***** INPUT RECORDS *****
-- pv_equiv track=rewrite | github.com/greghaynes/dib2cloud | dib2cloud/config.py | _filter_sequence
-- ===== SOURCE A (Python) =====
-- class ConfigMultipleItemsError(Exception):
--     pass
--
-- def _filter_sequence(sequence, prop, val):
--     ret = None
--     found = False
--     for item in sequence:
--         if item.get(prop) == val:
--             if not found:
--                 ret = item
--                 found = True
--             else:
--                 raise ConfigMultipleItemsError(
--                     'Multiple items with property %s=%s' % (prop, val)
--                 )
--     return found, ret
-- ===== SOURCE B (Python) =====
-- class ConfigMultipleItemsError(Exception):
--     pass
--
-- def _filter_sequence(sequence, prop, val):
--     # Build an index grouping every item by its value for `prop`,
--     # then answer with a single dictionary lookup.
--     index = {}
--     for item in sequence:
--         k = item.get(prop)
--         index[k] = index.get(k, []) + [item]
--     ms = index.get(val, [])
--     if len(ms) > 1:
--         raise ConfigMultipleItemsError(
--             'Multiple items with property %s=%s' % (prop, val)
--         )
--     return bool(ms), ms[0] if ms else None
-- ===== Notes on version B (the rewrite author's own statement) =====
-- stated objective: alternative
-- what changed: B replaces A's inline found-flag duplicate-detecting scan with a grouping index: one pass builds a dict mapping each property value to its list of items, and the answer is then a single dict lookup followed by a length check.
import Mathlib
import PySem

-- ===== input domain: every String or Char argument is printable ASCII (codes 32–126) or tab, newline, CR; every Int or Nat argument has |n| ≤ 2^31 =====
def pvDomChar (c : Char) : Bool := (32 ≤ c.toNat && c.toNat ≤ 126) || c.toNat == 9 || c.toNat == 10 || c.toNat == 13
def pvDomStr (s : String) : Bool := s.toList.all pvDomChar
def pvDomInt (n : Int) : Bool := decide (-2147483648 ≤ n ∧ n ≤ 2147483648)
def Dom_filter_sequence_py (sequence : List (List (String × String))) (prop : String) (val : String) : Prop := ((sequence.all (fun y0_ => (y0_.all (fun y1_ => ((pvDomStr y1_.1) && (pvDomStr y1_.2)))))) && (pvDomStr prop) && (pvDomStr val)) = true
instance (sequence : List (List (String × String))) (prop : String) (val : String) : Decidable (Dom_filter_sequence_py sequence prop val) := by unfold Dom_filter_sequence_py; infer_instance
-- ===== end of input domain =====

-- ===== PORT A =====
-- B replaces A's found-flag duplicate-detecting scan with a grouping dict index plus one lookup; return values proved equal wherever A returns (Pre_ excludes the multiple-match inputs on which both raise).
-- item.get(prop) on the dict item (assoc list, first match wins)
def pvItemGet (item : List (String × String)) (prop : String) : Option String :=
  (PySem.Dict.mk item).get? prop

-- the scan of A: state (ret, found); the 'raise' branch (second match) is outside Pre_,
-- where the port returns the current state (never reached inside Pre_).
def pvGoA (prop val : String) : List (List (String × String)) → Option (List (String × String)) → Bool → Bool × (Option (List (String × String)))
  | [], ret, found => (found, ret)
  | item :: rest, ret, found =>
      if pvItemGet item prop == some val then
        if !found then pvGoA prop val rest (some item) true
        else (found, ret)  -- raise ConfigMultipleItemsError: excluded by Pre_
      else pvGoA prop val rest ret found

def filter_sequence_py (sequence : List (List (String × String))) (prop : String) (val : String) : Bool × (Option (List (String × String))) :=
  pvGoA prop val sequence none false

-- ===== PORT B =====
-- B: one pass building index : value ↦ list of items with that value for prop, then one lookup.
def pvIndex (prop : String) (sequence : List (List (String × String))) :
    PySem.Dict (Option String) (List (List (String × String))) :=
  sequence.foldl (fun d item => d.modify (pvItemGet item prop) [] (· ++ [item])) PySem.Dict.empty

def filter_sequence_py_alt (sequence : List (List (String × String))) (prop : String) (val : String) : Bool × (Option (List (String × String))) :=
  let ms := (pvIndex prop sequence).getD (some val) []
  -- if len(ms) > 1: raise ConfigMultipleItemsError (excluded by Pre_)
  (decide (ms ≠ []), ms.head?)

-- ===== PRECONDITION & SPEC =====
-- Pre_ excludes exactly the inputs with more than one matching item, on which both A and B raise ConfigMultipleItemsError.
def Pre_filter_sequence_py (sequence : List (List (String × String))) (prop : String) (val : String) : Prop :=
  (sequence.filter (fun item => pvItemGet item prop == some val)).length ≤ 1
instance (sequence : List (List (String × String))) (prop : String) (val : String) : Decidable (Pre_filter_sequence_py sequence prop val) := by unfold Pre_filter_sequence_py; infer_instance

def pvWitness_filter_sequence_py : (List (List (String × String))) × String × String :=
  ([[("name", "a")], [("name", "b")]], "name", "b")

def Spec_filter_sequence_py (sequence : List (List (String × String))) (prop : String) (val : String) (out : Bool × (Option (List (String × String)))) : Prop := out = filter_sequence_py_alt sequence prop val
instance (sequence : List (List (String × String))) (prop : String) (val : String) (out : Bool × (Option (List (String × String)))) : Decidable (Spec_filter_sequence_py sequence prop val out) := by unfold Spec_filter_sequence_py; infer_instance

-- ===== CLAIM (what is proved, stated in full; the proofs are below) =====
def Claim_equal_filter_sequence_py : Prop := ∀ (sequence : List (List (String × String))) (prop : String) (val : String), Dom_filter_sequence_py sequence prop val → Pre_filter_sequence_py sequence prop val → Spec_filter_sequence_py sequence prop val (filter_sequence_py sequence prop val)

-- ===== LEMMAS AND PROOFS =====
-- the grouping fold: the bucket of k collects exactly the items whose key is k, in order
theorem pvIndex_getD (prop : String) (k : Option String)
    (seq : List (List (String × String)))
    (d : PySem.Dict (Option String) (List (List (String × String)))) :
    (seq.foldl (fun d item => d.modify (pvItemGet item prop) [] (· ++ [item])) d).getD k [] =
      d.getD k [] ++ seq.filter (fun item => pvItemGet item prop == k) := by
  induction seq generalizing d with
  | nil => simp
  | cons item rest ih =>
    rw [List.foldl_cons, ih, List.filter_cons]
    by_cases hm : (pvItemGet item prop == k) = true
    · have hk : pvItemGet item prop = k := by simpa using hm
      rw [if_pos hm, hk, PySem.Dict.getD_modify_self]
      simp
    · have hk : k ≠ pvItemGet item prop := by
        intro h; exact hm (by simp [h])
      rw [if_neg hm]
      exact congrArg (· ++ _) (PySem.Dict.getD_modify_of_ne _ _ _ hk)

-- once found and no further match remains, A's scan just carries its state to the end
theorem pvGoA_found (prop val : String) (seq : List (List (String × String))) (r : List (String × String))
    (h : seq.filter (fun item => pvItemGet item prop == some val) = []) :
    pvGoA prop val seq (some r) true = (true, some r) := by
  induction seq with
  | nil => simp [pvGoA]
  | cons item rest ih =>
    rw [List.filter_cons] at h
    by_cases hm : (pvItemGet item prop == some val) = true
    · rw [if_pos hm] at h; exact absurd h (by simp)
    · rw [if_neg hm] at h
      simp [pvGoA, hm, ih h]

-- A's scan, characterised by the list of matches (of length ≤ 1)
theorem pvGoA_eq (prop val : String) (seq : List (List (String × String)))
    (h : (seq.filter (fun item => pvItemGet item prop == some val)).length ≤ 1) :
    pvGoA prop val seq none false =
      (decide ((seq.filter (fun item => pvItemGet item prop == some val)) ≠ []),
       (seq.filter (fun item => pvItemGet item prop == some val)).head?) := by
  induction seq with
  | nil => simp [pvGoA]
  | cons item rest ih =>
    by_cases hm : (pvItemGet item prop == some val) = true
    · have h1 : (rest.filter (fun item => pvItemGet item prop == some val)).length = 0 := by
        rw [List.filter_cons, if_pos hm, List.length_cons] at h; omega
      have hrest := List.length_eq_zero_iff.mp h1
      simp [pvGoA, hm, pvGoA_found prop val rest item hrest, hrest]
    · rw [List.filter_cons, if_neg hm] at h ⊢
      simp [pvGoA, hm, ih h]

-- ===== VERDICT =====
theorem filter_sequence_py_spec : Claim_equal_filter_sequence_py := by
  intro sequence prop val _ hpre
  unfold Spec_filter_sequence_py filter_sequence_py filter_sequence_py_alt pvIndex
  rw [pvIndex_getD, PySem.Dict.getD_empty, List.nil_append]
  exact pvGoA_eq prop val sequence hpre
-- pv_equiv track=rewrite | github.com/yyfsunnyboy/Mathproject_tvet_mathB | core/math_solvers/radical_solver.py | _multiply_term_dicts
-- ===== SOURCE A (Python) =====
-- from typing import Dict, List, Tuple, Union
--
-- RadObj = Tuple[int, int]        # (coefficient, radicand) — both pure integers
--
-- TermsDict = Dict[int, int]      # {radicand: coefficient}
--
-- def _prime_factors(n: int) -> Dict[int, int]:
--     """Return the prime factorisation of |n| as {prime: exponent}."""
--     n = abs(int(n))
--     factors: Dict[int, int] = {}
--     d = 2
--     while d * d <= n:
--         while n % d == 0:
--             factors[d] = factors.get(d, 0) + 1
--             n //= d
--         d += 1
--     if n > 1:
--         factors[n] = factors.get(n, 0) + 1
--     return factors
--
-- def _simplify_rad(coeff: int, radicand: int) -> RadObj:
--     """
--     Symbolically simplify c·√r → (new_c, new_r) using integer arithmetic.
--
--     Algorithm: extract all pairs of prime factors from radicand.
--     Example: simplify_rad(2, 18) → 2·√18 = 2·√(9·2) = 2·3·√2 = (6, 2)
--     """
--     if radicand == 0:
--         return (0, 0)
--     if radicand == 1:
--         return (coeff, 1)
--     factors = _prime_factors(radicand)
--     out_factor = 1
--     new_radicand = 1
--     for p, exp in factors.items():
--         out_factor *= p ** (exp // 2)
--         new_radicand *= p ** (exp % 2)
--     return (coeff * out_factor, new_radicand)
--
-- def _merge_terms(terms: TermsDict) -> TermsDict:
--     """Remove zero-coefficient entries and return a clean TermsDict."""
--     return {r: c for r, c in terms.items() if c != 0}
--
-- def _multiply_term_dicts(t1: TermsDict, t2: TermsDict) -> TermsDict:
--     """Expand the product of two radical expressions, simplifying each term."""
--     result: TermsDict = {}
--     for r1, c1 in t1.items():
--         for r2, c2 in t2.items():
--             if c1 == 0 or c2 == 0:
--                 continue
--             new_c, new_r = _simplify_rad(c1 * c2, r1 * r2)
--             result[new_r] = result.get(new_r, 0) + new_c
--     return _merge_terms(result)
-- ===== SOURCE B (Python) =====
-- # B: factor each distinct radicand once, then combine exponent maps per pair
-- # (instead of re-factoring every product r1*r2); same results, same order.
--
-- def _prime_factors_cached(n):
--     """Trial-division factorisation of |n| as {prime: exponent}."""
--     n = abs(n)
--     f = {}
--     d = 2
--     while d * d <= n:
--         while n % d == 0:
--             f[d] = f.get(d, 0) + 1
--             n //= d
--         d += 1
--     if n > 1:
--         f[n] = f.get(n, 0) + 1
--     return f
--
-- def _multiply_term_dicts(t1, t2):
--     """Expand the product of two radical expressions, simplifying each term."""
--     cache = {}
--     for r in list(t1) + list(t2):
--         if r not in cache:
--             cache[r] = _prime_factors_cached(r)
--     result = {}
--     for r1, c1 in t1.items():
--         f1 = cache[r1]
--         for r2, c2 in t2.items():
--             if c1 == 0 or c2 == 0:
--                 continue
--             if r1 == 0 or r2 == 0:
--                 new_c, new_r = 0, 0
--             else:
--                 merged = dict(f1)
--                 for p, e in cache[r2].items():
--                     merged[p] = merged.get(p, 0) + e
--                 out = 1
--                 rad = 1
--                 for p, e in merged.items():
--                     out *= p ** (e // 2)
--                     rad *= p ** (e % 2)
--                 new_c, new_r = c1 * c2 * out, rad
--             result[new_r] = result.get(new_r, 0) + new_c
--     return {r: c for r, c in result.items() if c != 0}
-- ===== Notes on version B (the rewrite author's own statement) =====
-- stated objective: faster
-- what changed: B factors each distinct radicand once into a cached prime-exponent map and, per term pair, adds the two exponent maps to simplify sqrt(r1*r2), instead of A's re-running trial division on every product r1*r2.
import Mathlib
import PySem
*****
# TRY IT
Retype the records above, but only those lines that fall between the line containing "item prop := by" and the line containing "(h : seq.filter", with both of those lines included, exactly as written.

# FINAL ANSWER
    · have hk : k ≠ pvItemGet item prop := by
        intro h; exact hm (by simp [h])
      rw [if_neg hm]
      exact congrArg (· ++ _) (PySem.Dict.getD_modify_of_ne _ _ _ hk)

-- once found and no further match remains, A's scan just carries its state to the end
theorem pvGoA_found (prop val : String) (seq : List (List (String × String))) (r : List (String × String))
    (h : seq.filter (fun item => pvItemGet item prop == some val) = []) :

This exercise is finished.